Reading on Wikipedia 
http://en.wikipedia.org/wiki/Ming_%28typefaces%29 I
got the impression that there isn't a clear distinction between Ming and
Song, and some refer to the same thing with both terms. Looking at the
list of CJK fonts 
http://en.wikipedia.org/wiki/List_of_CJK_fonts none of
the fonts that have Song in their name are under an open source friendly
license, so they can't be redistributed. Please take a look at the
sample PDF and see if it is acceptably similar to Song:
http://jira.xwiki.org/secure/attachment/23886/ming-over-freefont.pdf
   The second
font, IPAGothic, is centered on Japanese, so it has good
 support for Japanese, some support for Chinese, and no support for
 Korean. It is a sans-serif variant.
 The third font, Baekmuk, brings support for Korean (laking from the
 other two fonts), along with little support for some Chinese and
 Japanese characters. This one comes in more variants, but only two are
 complete enough to be considered, Batang as the serif equivalent, and
 Gulim as the sans-serif equivalent.
 ***
 Q2: Should Batang or Gulim be used for Korean?
 ***
 My opinion is that the serif variant looks better on print, although
 less readable. Still, I've seen Gulim much more often used in
 practice. I attached two samples for this as well to the Jira issue.
 ***
 Q3: Should the current FreeSerif font be used for non-CJK characters,
 or the font face defined in the font specific to each language?
 ***
 While I prefer FreeSerif for all English text, I've seen in practice
 that the preferred solution is to use a bulkier font for numbers and
 latin characters. 
 FreeSerif is good. 
 
OK, noted.
 
 ***
 Q4: Does italics/oblique make sense for CJK characters?
 ***
 The concept of Italics is defined only for latin-like characters, and
 no font provides support for italics CJK. Still, Firefox does render
 slanted characters for CJK text inside <em>. FOP, the rendering engine
 used for generating PDFs, does not have support for automatically
 slanting fonts that don't provide an italics variant, and will insist
 on choosing a font that comes in an italics variant. So, this means
 that by default any text that is emphasized in the wiki will not be
 displayed in the PDF correctly (they would appear as # characters).
 There is a simple solution, and that is to alter the font file so that
 is says that both the regular and italic version of the font are in
 the file. Another option is to actually provide an oblique version of
 the font, which FontForge seems to be able to do quickly and with good
 results. Still, this will double the size of the fonts, so I'd rather
 not provide italic fonts if they don't actually make much sense for
 native CJK users.
 
 In fact, Chinese people use bold font to emphasize (hei), not italics,
 and we seldom use italics. 
 
OK, so this means that italics doesn't make sense, which is good.

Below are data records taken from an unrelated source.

-- pv_equiv track=rewrite | github.com/anisimovalinaa/Development_of_translators | laba1.py | to_share
-- ===== SOURCE A (Python) =====
-- def find_code(lexeme, dictionary):
--     class_lex = num = str()
--     for key in dictionary.keys():
--         if lexeme in dictionary[key]:
--             class_lex = key
--             num = str(dictionary[key][lexeme])
--     return class_lex + num
--
-- def to_share(string, dictionary):
--     separators = [',', ':', ';', '(', ')', '+', '-', '/', '*', '=', '<', '>', '.', '[', ']']
--     word = str()
--     seq = []
--     if (len(string) > 0 and string[0] == '\'') or string in [':=', '<=', '>=', '<>', 'mod', 'div']:
--         code = find_code(string, dictionary)
--         seq.append(code)
--     else:
--         for i in range(len(string)):
--             if string[i] not in separators:
--                 word += string[i]
--                 if i + 1 == len(string):
--                     code = find_code(word, dictionary)
--                     seq += [code]
--             else:
--                 code_sep = find_code(string[i], dictionary)
--                 if word != '':
--                     code = find_code(word, dictionary)
--                     seq += [code, code_sep]
--                 else:
--                     seq += [code_sep]
--                 word = ''
--     return seq
-- ===== SOURCE B (Python) =====
-- def to_share(string, dictionary):
--     separators = ',:;()+-/*=<>.[]'
--     table = {lex: key + str(num)
--              for key, sub in dictionary.items()
--              for lex, num in sub.items()}
--     if string[:1] == "'" or string in (':=', '<=', '>=', '<>', 'mod', 'div'):
--         return [table.get(string, '')]
--
--     def walk(s):
--         if not s:
--             return []
--         if s[0] in separators:
--             return [s[0]] + walk(s[1:])
--         j = 1
--         while j < len(s) and s[j] not in separators:
--             j += 1
--         return [s[:j]] + walk(s[j:])
--
--     return [table.get(tok, '') for tok in walk(string)]
-- ===== Notes on version B (the rewrite author's own statement) =====
-- stated objective: alternative
-- what changed: B precomputes one flat lexeme-to-code table from the nested dictionary (insertion-order overwrite reproduces A's last-match-wins), so A's per-token scan over every dictionary class disappears into a single lookup, and replaces A's char-by-char accumulate-and-flush loop by a recursive-descent tokenizer that consumes whole non-separator runs at a time.
import Mathlib
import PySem

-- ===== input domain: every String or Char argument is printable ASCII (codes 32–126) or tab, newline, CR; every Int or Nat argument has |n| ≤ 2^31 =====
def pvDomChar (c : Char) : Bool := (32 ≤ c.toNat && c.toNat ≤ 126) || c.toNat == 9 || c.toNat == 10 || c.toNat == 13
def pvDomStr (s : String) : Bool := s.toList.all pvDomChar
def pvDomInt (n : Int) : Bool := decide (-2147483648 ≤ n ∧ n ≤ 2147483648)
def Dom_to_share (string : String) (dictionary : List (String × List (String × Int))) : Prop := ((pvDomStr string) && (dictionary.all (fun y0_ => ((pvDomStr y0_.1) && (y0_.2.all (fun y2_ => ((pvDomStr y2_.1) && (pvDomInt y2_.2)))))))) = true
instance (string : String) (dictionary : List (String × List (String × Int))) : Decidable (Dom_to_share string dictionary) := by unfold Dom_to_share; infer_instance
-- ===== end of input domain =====

-- B precomputes a flat lexeme→code table (replacing A's per-token scan over every
-- dictionary class by one lookup) and tokenizes by recursive descent over whole
-- non-separator runs instead of A's char-by-char accumulate-and-flush loop;
-- objective: alternative decomposition (no speed claim).

-- ===== PORT A =====
def pvSeps : List Char := [',', ':', ';', '(', ')', '+', '-', '/', '*', '=', '<', '>', '.', '[', ']']

def pvSpecials : List String := [":=", "<=", ">=", "<>", "mod", "div"]

-- find_code: 'for key in dictionary.keys(): if lexeme in dictionary[key]: class_lex = key; num = str(...)'
-- (last match wins); the Python dict arguments are realised as PySem.Dict.ofList.
def find_code (lexeme : String) (dictionary : List (String × List (String × Int))) : String :=
  let r := (PySem.Dict.ofList dictionary).items.foldl
    (fun (acc : String × String) kv =>
      match (PySem.Dict.ofList kv.2).get? lexeme with
      | some v => (kv.1, PySem.Int.toStr v)
      | none => acc) ("", "")
  r.1 ++ r.2

-- the 'for i in range(len(string))' loop of A: state (word, seq); 'i + 1 == len(string)' is 'rest = []'
def to_share_loop (dictionary : List (String × List (String × Int))) :
    List Char → List Char → List String → List String
  | word, c :: rest, seq =>
    if c ∉ pvSeps then
      let word' := word ++ [c]
      if rest = [] then seq ++ [find_code (String.mk word') dictionary]
      else to_share_loop dictionary word' rest seq
    else
      let code_sep := find_code (String.mk [c]) dictionary
      let seq' := if word ≠ [] then
          seq ++ [find_code (String.mk word) dictionary, code_sep]
        else seq ++ [code_sep]
      to_share_loop dictionary [] rest seq'
  | _, [], seq => seq

def to_share (string : String) (dictionary : List (String × List (String × Int))) : List String :=
  if (0 < string.toList.length ∧ string.toList.headD ' ' = '\'') ∨ string ∈ pvSpecials then
    [find_code string dictionary]
  else
    to_share_loop dictionary [] string.toList []

-- ===== PORT B =====
-- B's table comprehension: one pass over the nested dict, inserting lex ↦ key + str(num)
-- (dict-comprehension overwrite = last occurrence wins, as in A's scan)
def pvBuildTable (dictionary : List (String × List (String × Int))) : PySem.Dict String String :=
  (PySem.Dict.ofList dictionary).items.foldl
    (fun t kv => (PySem.Dict.ofList kv.2).items.foldl
      (fun t p => t.insert p.1 (kv.1 ++ PySem.Int.toStr p.2)) t)
    PySem.Dict.empty

-- B's inner 'while j < len(s) and s[j] not in separators' scan: split off the
-- maximal non-separator run (s[:j], s[j:])
def pvSpan : List Char → List Char × List Char
  | [] => ([], [])
  | c :: rest =>
    if c ∈ pvSeps then ([], c :: rest)
    else
      let r := pvSpan rest
      (c :: r.1, r.2)

theorem pvSpan_snd_length_le : ∀ s : List Char, (pvSpan s).2.length ≤ s.length := by
  intro s
  induction s with
  | nil => simp [pvSpan]
  | cons c rest ih =>
    by_cases h : c ∈ pvSeps
    · simp [pvSpan, h]
    · simp only [pvSpan, if_neg h]
      exact Nat.le_succ_of_le ih

-- B's recursive-descent walk: a separator is its own token, otherwise a whole run
def pvWalk : List Char → List (List Char)
  | [] => []
  | c :: rest =>
    if c ∈ pvSeps then [c] :: pvWalk rest
    else (c :: (pvSpan rest).1) :: pvWalk (pvSpan rest).2
  termination_by s => s.length
  decreasing_by
  · simp
  · exact Nat.lt_succ_of_le (pvSpan_snd_length_le rest)

def to_share_alt (string : String) (dictionary : List (String × List (String × Int))) : List String :=
  let table := pvBuildTable dictionary
  if string.toList.take 1 = ['\''] ∨ string ∈ pvSpecials then
    [table.getD string ""]
  else
    (pvWalk string.toList).map (fun t => table.getD (String.mk t) "")

-- ===== PRECONDITION & SPEC =====
def Spec_to_share (string : String) (dictionary : List (String × List (String × Int))) (out : List String) : Prop := out = to_share_alt string dictionary
instance (string : String) (dictionary : List (String × List (String × Int))) (out : List String) : Decidable (Spec_to_share string dictionary out) := by unfold Spec_to_share; infer_instance

-- ===== CLAIM (what is proved, stated in full; the proofs are below) =====
def Claim_equal_to_share : Prop := ∀ (string : String) (dictionary : List (String × List (String × Int))), Dom_to_share string dictionary → Spec_to_share string dictionary (to_share string dictionary)

-- ===== LEMMAS AND PROOFS =====

-- lookup after folding inserts of an assoc list with distinct keys = first (only) match
theorem foldl_insert_getD (x key : String) :
    ∀ (l : List (String × Int)) (t : PySem.Dict String String),
      (l.map Prod.fst).Nodup →
      (l.foldl (fun t p => t.insert p.1 (key ++ PySem.Int.toStr p.2)) t).getD x ""
      = match l.find? (fun p => p.1 == x) with
        | some p => key ++ PySem.Int.toStr p.2
        | none => t.getD x "" := by
  intro l
  induction l with
  | nil => intro t _; simp
  | cons p rest ih =>
    intro t hnd
    simp only [List.map_cons, List.nodup_cons] at hnd
    rw [List.foldl_cons, ih _ hnd.2]
    by_cases hx : p.1 = x
    · have hrest : rest.find? (fun q => q.1 == x) = none := by
        rw [List.find?_eq_none]
        intro q hq hqx
        have hq1 : q.1 = p.1 := by rw [hx]; simpa using hqx
        have hmem : q.1 ∈ rest.map Prod.fst := List.mem_map_of_mem hq
        exact hnd.1 (by rwa [hq1] at hmem)
      rw [List.find?_cons_of_pos (by simpa using hx), hrest]
      simp [hx, PySem.Dict.getD_insert_self]
    · rw [List.find?_cons_of_neg (by simpa using hx)]
      cases rest.find? (fun q => q.1 == x) with
      | some q => rfl
      | none => exact PySem.Dict.getD_insert_of_ne _ _ _ (fun (h : x = p.1) => hx h.symm)

-- a Dict's get? is the first match over its items
theorem get?_eq_find?_items (x : String) (d : PySem.Dict String Int) :
    d.get? x = (d.items.find? (fun p => p.1 == x)).map Prod.snd := by
  cases d with
  | mk l =>
    induction l with
    | nil => simp [PySem.Dict.get?]
    | cons p rest ih =>
      cases p with
      | mk k v =>
        rw [show (PySem.Dict.mk ((k, v) :: rest)).items = (k, v) :: rest from rfl]
        by_cases h : k = x
        · rw [List.find?_cons_of_pos (by simpa using h),
            PySem.Dict.get?_mk_cons, if_pos (by simpa using h)]
          rfl
        · rw [List.find?_cons_of_neg (by simpa using h),
            PySem.Dict.get?_mk_cons, if_neg (by simpa using h), ih]

-- the flat table realises A's last-match-wins scan
theorem table_getD (x : String) (dictionary : List (String × List (String × Int))) :
    (pvBuildTable dictionary).getD x "" = find_code x dictionary := by
  unfold pvBuildTable find_code
  generalize (PySem.Dict.ofList dictionary).items = items
  suffices h : ∀ (items : List (String × List (String × Int))) (t : PySem.Dict String String)
      (acc : String × String), t.getD x "" = acc.1 ++ acc.2 →
      (items.foldl (fun t kv => (PySem.Dict.ofList kv.2).items.foldl
          (fun t p => t.insert p.1 (kv.1 ++ PySem.Int.toStr p.2)) t) t).getD x ""
      = (items.foldl (fun (acc : String × String) kv =>
          match (PySem.Dict.ofList kv.2).get? x with
          | some v => (kv.1, PySem.Int.toStr v)
          | none => acc) acc).1
        ++ (items.foldl (fun (acc : String × String) kv =>
          match (PySem.Dict.ofList kv.2).get? x with
          | some v => (kv.1, PySem.Int.toStr v)
          | none => acc) acc).2 by
    exact h items PySem.Dict.empty ("", "") (by simp)
  clear items
  intro items
  induction items with
  | nil => intro t acc h; simpa using h
  | cons kv rest ih =>
    intro t acc h
    simp only [List.foldl_cons]
    apply ih
    have hnd : ((PySem.Dict.ofList kv.2).items.map Prod.fst).Nodup :=
      PySem.Dict.nodup_keys_ofList kv.2
    rw [foldl_insert_getD x kv.1 _ t hnd, get?_eq_find?_items]
    cases (PySem.Dict.ofList kv.2).items.find? (fun p => p.1 == x) with
    | some p => simp
    | none => simpa using h

-- A's loop with pending word, expressed as the token list it will emit
def pvTokensFrom : List Char → List Char → List (List Char)
  | _, [] => []
  | word, c :: rest =>
    if c ∈ pvSeps then
      (if word ≠ [] then [word, [c]] else [[c]]) ++ pvTokensFrom [] rest
    else if rest = [] then [word ++ [c]]
    else pvTokensFrom (word ++ [c]) rest

theorem loop_eq_map (dictionary : List (String × List (String × Int))) :
    ∀ (s : List Char) (word : List Char) (seq : List String),
      to_share_loop dictionary word s seq
      = seq ++ (pvTokensFrom word s).map (fun t => find_code (String.mk t) dictionary) := by
  intro s
  induction s with
  | nil => intro word seq; simp [to_share_loop, pvTokensFrom]
  | cons c rest ih =>
    intro word seq
    by_cases hc : c ∈ pvSeps
    · rw [to_share_loop, if_neg (by simpa using hc), pvTokensFrom, if_pos hc, ih]
      by_cases hw : word = [] <;> simp [hw, List.append_assoc]
    · rw [to_share_loop, if_pos hc, pvTokensFrom, if_neg hc]
      cases rest with
      | nil => simp
      | cons d rest' => rw [if_neg (by simp), if_neg (by simp), ih]

-- continuing a pending non-separator run = prepend it to the span token
theorem tokensFrom_nonsep :
    ∀ (s : List Char) (c : Char), c ∉ pvSeps → ∀ (word : List Char),
      pvTokensFrom word (c :: s)
      = (word ++ c :: (pvSpan s).1) :: pvTokensFrom [] (pvSpan s).2 := by
  intro s
  induction s with
  | nil => intro c hc word; simp [pvTokensFrom, pvSpan, hc]
  | cons d rest ih =>
    intro c hc word
    rw [pvTokensFrom, if_neg hc, if_neg (by simp)]
    by_cases hd : d ∈ pvSeps
    · rw [pvTokensFrom, if_pos hd]
      simp only [pvSpan, if_pos hd]
      rw [pvTokensFrom, if_pos hd]
      simp
    · rw [ih d hd (word ++ [c])]
      simp [pvSpan, hd]

theorem tokensFrom_nil_eq_walk : ∀ (n : Nat) (s : List Char), s.length ≤ n →
    pvTokensFrom [] s = pvWalk s := by
  intro n
  induction n with
  | zero =>
    intro s hs
    rw [List.length_eq_zero_iff.mp (Nat.le_zero.mp hs)]
    simp [pvTokensFrom, pvWalk]
  | succ n ih =>
    intro s hs
    cases s with
    | nil => simp [pvTokensFrom, pvWalk]
    | cons c rest =>
      simp only [List.length_cons, Nat.succ_le_succ_iff] at hs
      by_cases hc : c ∈ pvSeps
      · rw [pvTokensFrom, if_pos hc, pvWalk, if_pos hc, ih rest hs]
        simp
      · rw [tokensFrom_nonsep rest c hc, pvWalk, if_neg hc,
          ih _ (Nat.le_trans (pvSpan_snd_length_le rest) hs)]
        simp

-- A's guard and B's 'string[:1] == "\'"' guard coincide
theorem guard_iff (l : List Char) :
    ((0 < l.length ∧ l.headD ' ' = '\'')) ↔ l.take 1 = ['\''] := by
  cases l with
  | nil => simp
  | cons c rest => simp

-- ===== VERDICT (by name: the statement is the Claim_ definition above) =====
theorem to_share_spec : Claim_equal_to_share := by
  intro string dictionary _
  show to_share string dictionary = to_share_alt string dictionary
  simp only [to_share, to_share_alt]
  by_cases hg : (0 < string.toList.length ∧ string.toList.headD ' ' = '\'') ∨ string ∈ pvSpecials
  · rw [if_pos hg, if_pos (hg.imp (guard_iff _).mp id), table_getD]
  · rw [if_neg hg, if_neg (fun h => hg (h.imp (guard_iff _).mpr id)),
      loop_eq_map, ← tokensFrom_nil_eq_walk string.toList.length _ le_rfl]
    simp [table_getD]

The bad news is that FOP doesn't support making characters bold when
there's no predefined font, either, but it won't fall back to a font
that does provide bold. This means that bold text will appear the same
way as regular CJK.
I tried to generate a bold font from FontForge, but it fails with an
error message: "some fragments did not join". So, our hope is that FOP
will implement this feature soon.
 
 Some other fonts that I looked at were:
 * the Droid font used in Android devices, which is a sans-serif font
 IMO not suited for print; its advantage would be that it provides a
 unitary look for all CJK languages, less good looking, but more legible
 * the Hanazono font, which has impressive support for all the
 characters in CJK Unicode sets, but was created in a wiki way, so IMO
 it's not very consistent throughout the whole spectrum, and not as
 esthetically looking as the others
 ***
 Q5: Should a less good looking, but smaller and more consistent font
 be used? If yes, which one?
 ***
 The Droid font is actually quite small compared to the others, and on
 smaller font sizes it is more readable.
 
 I prefer normal fonts, because nowadays we usually use a browser and
 large display @@..
 I would really appreciate some feedback on this topic.